- _Problem_: Once the line with "cases hk : (rest.drop" is found in the entries below, print it and each following line exactly, stopping after the line with "theorem key : ∀"; print nothing else.

- _Data excerpts_:
┄┄┄┄┄┄

-- pv_equiv track=rewrite | github.com/fariioodaazz/Ragex-To-NFA- | nfa_gui.py | expand_character_classes
-- ===== SOURCE A (Python) =====
-- def expand_character_classes(regex):
--     """Expand character classes like [a-z] or [0-9] into (a|b|c|...|z)."""
--     i = 0
--     expanded = ''
--     while i < len(regex):
--         if regex[i] == '[':
--             j = i + 1
--             while j < len(regex) and regex[j] != ']':
--                 j += 1
--             if j == len(regex):
--                 raise ValueError("Unmatched [ in regex")
--             content = regex[i+1:j]
--             if '-' in content and len(content) == 3:
--                 start, dash, end = content
--                 if dash != '-':
--                     raise ValueError("Invalid character class")
--                 chars = [chr(c) for c in range(ord(start), ord(end)+1)]
--                 expanded += '(' + '|'.join(chars) + ')'
--             else:
--                 raise ValueError("Only simple ranges like [a-z] supported")
--             i = j + 1
--         else:
--             expanded += regex[i]
--             i += 1
--     return expanded
-- ===== SOURCE B (Python) =====
-- def expand_character_classes(regex):
--     """Expand character classes like [a-z] or [0-9] into (a|b|c|...|z)."""
--     out = []
--     pos = 0
--     while True:
--         lb = regex.find('[', pos)
--         if lb == -1:
--             out.append(regex[pos:])
--             return ''.join(out)
--         rb = regex.find(']', lb + 1)
--         if rb == -1:
--             raise ValueError("Unmatched [ in regex")
--         content = regex[lb + 1:rb]
--         if '-' not in content or len(content) != 3:
--             raise ValueError("Only simple ranges like [a-z] supported")
--         start, dash, end = content
--         if dash != '-':
--             raise ValueError("Invalid character class")
--         out.append(regex[pos:lb])
--         out.append('(' + '|'.join(map(chr, range(ord(start), ord(end) + 1))) + ')')
--         pos = rb + 1
-- ===== Notes on version B (the rewrite author's own statement) =====
-- stated objective: faster
-- what changed: B replaces A's character-by-character while loop with repeated string concatenation by find()-jumps to the next '[' / ']', slicing whole literal segments into a piece list that is joined once at the end.
import Mathlib
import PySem

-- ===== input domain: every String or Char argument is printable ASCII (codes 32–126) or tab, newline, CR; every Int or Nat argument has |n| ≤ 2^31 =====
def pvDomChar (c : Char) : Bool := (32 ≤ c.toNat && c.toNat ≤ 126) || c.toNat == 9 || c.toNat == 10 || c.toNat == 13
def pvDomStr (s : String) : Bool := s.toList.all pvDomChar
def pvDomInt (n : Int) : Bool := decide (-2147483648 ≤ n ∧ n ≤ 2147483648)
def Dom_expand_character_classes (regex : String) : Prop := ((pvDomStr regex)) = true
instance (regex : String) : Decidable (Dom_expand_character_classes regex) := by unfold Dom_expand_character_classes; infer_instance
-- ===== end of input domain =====

-- B replaces A's char-by-char scan with find-jumps over whole segments and a piece list; return-value
-- equivalence only, proved on Pre_ (exactly the inputs where A returns instead of raising ValueError).

-- shared transliteration of the expression '(' + '|'.join(chr(c) for c in range(ord(start), ord(end)+1)) + ')'
-- (identical in both Python sources)
def pvJoinBar : List Char → List Char
  | [] => []
  | [c] => [c]
  | c :: rest => c :: '|' :: pvJoinBar rest

def pvGroup (s e : Char) : List Char :=
  '(' :: pvJoinBar ((PySem.List.pyRange (s.toNat : Int) ((e.toNat : Int) + 1) 1).map
    (fun c => Char.ofNat c.toNat)) ++ [')']

-- ===== PORT A =====
-- inner while loop 'while j < len and regex[j] != ']'': returns (chars before first ']', rest from ']')
def pvScanA : List Char → List Char × List Char
  | [] => ([], [])
  | c :: rest =>
    if c = ']' then ([], c :: rest)
    else
      let p := pvScanA rest
      (c :: p.1, p.2)

theorem pvScanA_snd_le : ∀ l : List Char, (pvScanA l).2.length ≤ l.length := by
  intro l
  induction l with
  | nil => simp [pvScanA]
  | cons c rest ih =>
    simp only [pvScanA]
    split
    · simp
    · simpa using Nat.le_succ_of_le ih

-- raise branches (unreachable under Pre_) return the accumulator
def pvExpandA (acc : List Char) : List Char → List Char
  | [] => acc
  | c :: rest =>
    if c = '[' then
      match h : pvScanA rest with
      | (_, []) => acc
      | (content, _ :: rest') =>
        if content.contains '-' && content.length == 3 then
          match content with
          | [s, d, e] =>
            if d ≠ '-' then acc else pvExpandA (acc ++ pvGroup s e) rest'
          | _ => acc
        else acc
    else pvExpandA (acc ++ [c]) rest
termination_by l => l.length
decreasing_by
  · have := pvScanA_snd_le rest
    rw [h] at this
    simp at this ⊢
    omega
  · simp

def expand_character_classes (regex : String) : String :=
  String.ofList (pvExpandA [] regex.toList)

-- ===== PORT B =====
-- raise branches (unreachable under Pre_) return the remaining suffix
def pvExpandB (l : List Char) : List Char :=
  match h : l.idxOf? '[' with
  | none => l
  | some lb =>
    match (l.drop (lb+1)).idxOf? ']' with
    | none => l
    | some k =>
      let content := (l.drop (lb+1)).take k
      if content.contains '-' && content.length == 3 then
        match content with
        | [s, d, e] =>
          if d = '-' then l.take lb ++ pvGroup s e ++ pvExpandB ((l.drop (lb+1)).drop (k+1))
          else l
        | _ => l
      else l
termination_by l.length
decreasing_by
  have hne : l ≠ [] := by
    intro hl; subst hl
    simp [List.idxOf?, List.findIdx?, List.findIdx?.go] at h
  cases l with
  | nil => exact absurd rfl hne
  | cons a t => simp

def expand_character_classes_alt (regex : String) : String :=
  String.ofList (pvExpandB regex.toList)

-- ===== PRECONDITION & SPEC =====
-- Pre_: every '[' is immediately followed by exactly 'x', '-', 'y', ']' (x, y not ']'),
-- i.e. exactly the inputs on which A returns instead of raising ValueError.
-- DFA over the string: state 0 = outside a class, 1-4 = inside '[x-y]', 5 = rejected;
-- accepts iff every '[' opens exactly 'x', '-', 'y', ']' (x, y not ']'), i.e. iff A returns.
def pvPreStep (st : Nat) (c : Char) : Nat :=
  if st = 0 then (if c = '[' then 1 else 0)
  else if st = 1 then (if c = ']' then 5 else 2)
  else if st = 2 then (if c = '-' then 3 else 5)
  else if st = 3 then (if c = ']' then 5 else 4)
  else if st = 4 then (if c = ']' then 0 else 5)
  else 5

def pvPre (l : List Char) : Bool := l.foldl pvPreStep 0 == 0

def Pre_expand_character_classes (regex : String) : Prop := pvPre regex.toList = true
instance (regex : String) : Decidable (Pre_expand_character_classes regex) := by
  unfold Pre_expand_character_classes; infer_instance

def pvWitness_expand_character_classes : String := "x[a-c]y"

def Spec_expand_character_classes (regex : String) (out : String) : Prop :=
  out = expand_character_classes_alt regex
instance (regex : String) (out : String) : Decidable (Spec_expand_character_classes regex out) := by
  unfold Spec_expand_character_classes; infer_instance

-- ===== CLAIM (what is proved, stated in full; the proofs are below) =====
def Claim_equal_expand_character_classes : Prop :=
  ∀ (regex : String), Dom_expand_character_classes regex →
    Pre_expand_character_classes regex →
    Spec_expand_character_classes regex (expand_character_classes regex)

-- ===== LEMMAS AND PROOFS =====

theorem pvExpandB_nil : pvExpandB [] = [] := by
  simp [pvExpandB]

theorem pvExpandB_eq (l : List Char) : pvExpandB l =
    match l.idxOf? '[' with
    | none => l
    | some lb =>
      match (l.drop (lb+1)).idxOf? ']' with
      | none => l
      | some k =>
        let content := (l.drop (lb+1)).take k
        if content.contains '-' && content.length == 3 then
          match content with
          | [s, d, e] =>
            if d = '-' then l.take lb ++ pvGroup s e ++ pvExpandB ((l.drop (lb+1)).drop (k+1))
            else l
          | _ => l
        else l := by
  rw [pvExpandB.eq_def]
  cases h : l.idxOf? '[' <;> rfl

theorem pvExpandA_eq (acc : List Char) (c : Char) (rest : List Char) :
    pvExpandA acc (c :: rest) =
      if c = '[' then
        match pvScanA rest with
        | (_, []) => acc
        | (content, _ :: rest') =>
          if content.contains '-' && content.length == 3 then
            match content with
            | [s, d, e] => if d ≠ '-' then acc else pvExpandA (acc ++ pvGroup s e) rest'
            | _ => acc
          else acc
      else pvExpandA (acc ++ [c]) rest := by
  rw [pvExpandA.eq_def]
  by_cases hc : c = '['
  · simp only [if_pos hc]
    split
    next fst heq => conv_rhs => rw [heq]
    next content head rest' heq =>
      conv_rhs => rw [heq]
      rcases content with _ | ⟨s, _ | ⟨d, _ | ⟨e, _ | ⟨f, t⟩⟩⟩⟩ <;> rfl
  · simp [hc]

theorem pvExpandB_cons (c : Char) (rest : List Char) (hc : c ≠ '[') :
    pvExpandB (c :: rest) = c :: pvExpandB rest := by
  rw [pvExpandB_eq (c :: rest), pvExpandB_eq rest]
  have hc' : (c == '[') = false := by simpa using hc
  rw [List.idxOf?_cons, hc']
  simp only [Bool.false_eq_true, if_false]
  cases hr : rest.idxOf? '[' with
  | none => simp
  | some lb =>
    simp only [Option.map_some, List.drop_succ_cons]
    cases hk : (rest.drop (lb + 1)).idxOf? ']' with
    | none => simp
    | some k =>
      simp only []
      split
      next hcond =>
        split
        next s d e hcontent =>
          split
          next => simp [List.take_succ_cons]
          next => rfl
        next => rfl
      next => rfl

theorem pvFoldl5 : ∀ l : List Char, l.foldl pvPreStep 5 = 5 := by
  intro l
  induction l with
  | nil => rfl
  | cons c rest ih => simpa [List.foldl_cons, pvPreStep] using ih

set_option maxHeartbeats 2000000 in
theorem key : ∀ (n : Nat) (l : List Char), l.length ≤ n → pvPre l = true →
    ∀ acc, pvExpandA acc l = acc ++ pvExpandB l := by
  intro n
  induction n with
  | zero =>
    intro l hl _ acc
    have hnil : l = [] := List.eq_nil_of_length_eq_zero (Nat.le_zero.mp hl)
    subst hnil
    simp [pvExpandA, pvExpandB_nil]
  | succ n ih =>
    intro l hl hpre acc
    cases l with
    | nil => simp [pvExpandA, pvExpandB_nil]
    | cons c rest =>
      by_cases hc : c = '['
      · subst hc
        cases rest with
        | nil => simp [pvPre, pvPreStep] at hpre
        | cons a t1 =>
          cases t1 with
          | nil =>
            simp [pvPre, pvPreStep] at hpre
            split_ifs at hpre
          | cons d t2 =>
            cases t2 with
            | nil =>
              simp [pvPre, pvPreStep] at hpre
              split_ifs at hpre <;> simp_all
            | cons b t3 =>
              cases t3 with
              | nil =>
                simp [pvPre, pvPreStep] at hpre
                split_ifs at hpre <;> simp_all
              | cons e rest' =>
                have hfoldl : pvPre ('[' :: a :: d :: b :: e :: rest') = true := hpre
                have ha : a ≠ ']' := by
                  intro h; subst h
                  simp [pvPre, pvPreStep, pvFoldl5] at hfoldl
                have hd : d = '-' := by
                  by_contra h
                  simp [pvPre, pvPreStep, ha, h, pvFoldl5] at hfoldl
                have hb : b ≠ ']' := by
                  intro h; subst h
                  simp [pvPre, pvPreStep, ha, hd, pvFoldl5] at hfoldl
                have he : e = ']' := by
                  by_contra h
                  simp [pvPre, pvPreStep, ha, hd, hb, h, pvFoldl5] at hfoldl
                have hrest : pvPre rest' = true := by
                  simpa [pvPre, pvPreStep, ha, hd, hb, he] using hfoldl
                subst hd; subst he
                have hlen : rest'.length ≤ n := by
                  simp at hl; omega
                -- left side
                rw [pvExpandA_eq, if_pos rfl]
                have hs : pvScanA (a :: '-' :: b :: ']' :: rest') = ([a, '-', b], ']' :: rest') := by
                  simp [pvScanA, ha, hb]
                rw [hs]
                simp only [List.contains_cons, beq_self_eq_true, Bool.or_true, Bool.true_or,
                  List.length_cons, List.length_nil, Nat.reduceAdd, beq_self_eq_true,
                  Bool.and_self, ne_eq, not_true_eq_false, if_false]
                -- right side
                rw [pvExpandB_eq ('[' :: a :: '-' :: b :: ']' :: rest')]
                have h0 : ('[' :: a :: '-' :: b :: ']' :: rest').idxOf? '[' = some 0 := by
                  rw [List.idxOf?_cons]; simp
                rw [h0]
                simp only [List.drop_succ_cons, List.drop_zero]
                have ha' : (a == ']') = false := by simpa using ha
                have hb' : (b == ']') = false := by simpa using hb
                have h3 : (a :: '-' :: b :: ']' :: rest').idxOf? ']' = some 3 := by
                  rw [List.idxOf?_cons, ha', List.idxOf?_cons, List.idxOf?_cons, hb',
                    List.idxOf?_cons]
                  simp
                rw [h3]
                rw [ih rest' hlen hrest]
                simp [List.append_assoc]
      · rw [pvExpandA.eq_def]
        simp only [if_neg hc]
        have hpre' : pvPre rest = true := by
          simpa [pvPre, pvPreStep, hc] using hpre
        have hlen : rest.length ≤ n := by simp at hl; omega
        rw [ih rest hlen hpre' (acc ++ [c]), pvExpandB_cons c rest hc]
        simp

-- ===== VERDICT (by name: the statement is the Claim_ definition above) =====
theorem expand_character_classes_spec : Claim_equal_expand_character_classes := by
  intro regex _ hpre
  unfold Spec_expand_character_classes expand_character_classes expand_character_classes_alt
  rw [key regex.toList.length regex.toList le_rfl hpre []]
  rfl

┄┄┄┄┄┄

- _Result of the exercise_:
    cases hk : (rest.drop (lb + 1)).idxOf? ']' with
    | none => simp
    | some k =>
      simp only []
      split
      next hcond =>
        split
        next s d e hcontent =>
          split
          next => simp [List.take_succ_cons]
          next => rfl
        next => rfl
      next => rfl

theorem pvFoldl5 : ∀ l : List Char, l.foldl pvPreStep 5 = 5 := by
  intro l
  induction l with
  | nil => rfl
  | cons c rest ih => simpa [List.foldl_cons, pvPreStep] using ih

set_option maxHeartbeats 2000000 in
theorem key : ∀ (n : Nat) (l : List Char), l.length ≤ n → pvPre l = true →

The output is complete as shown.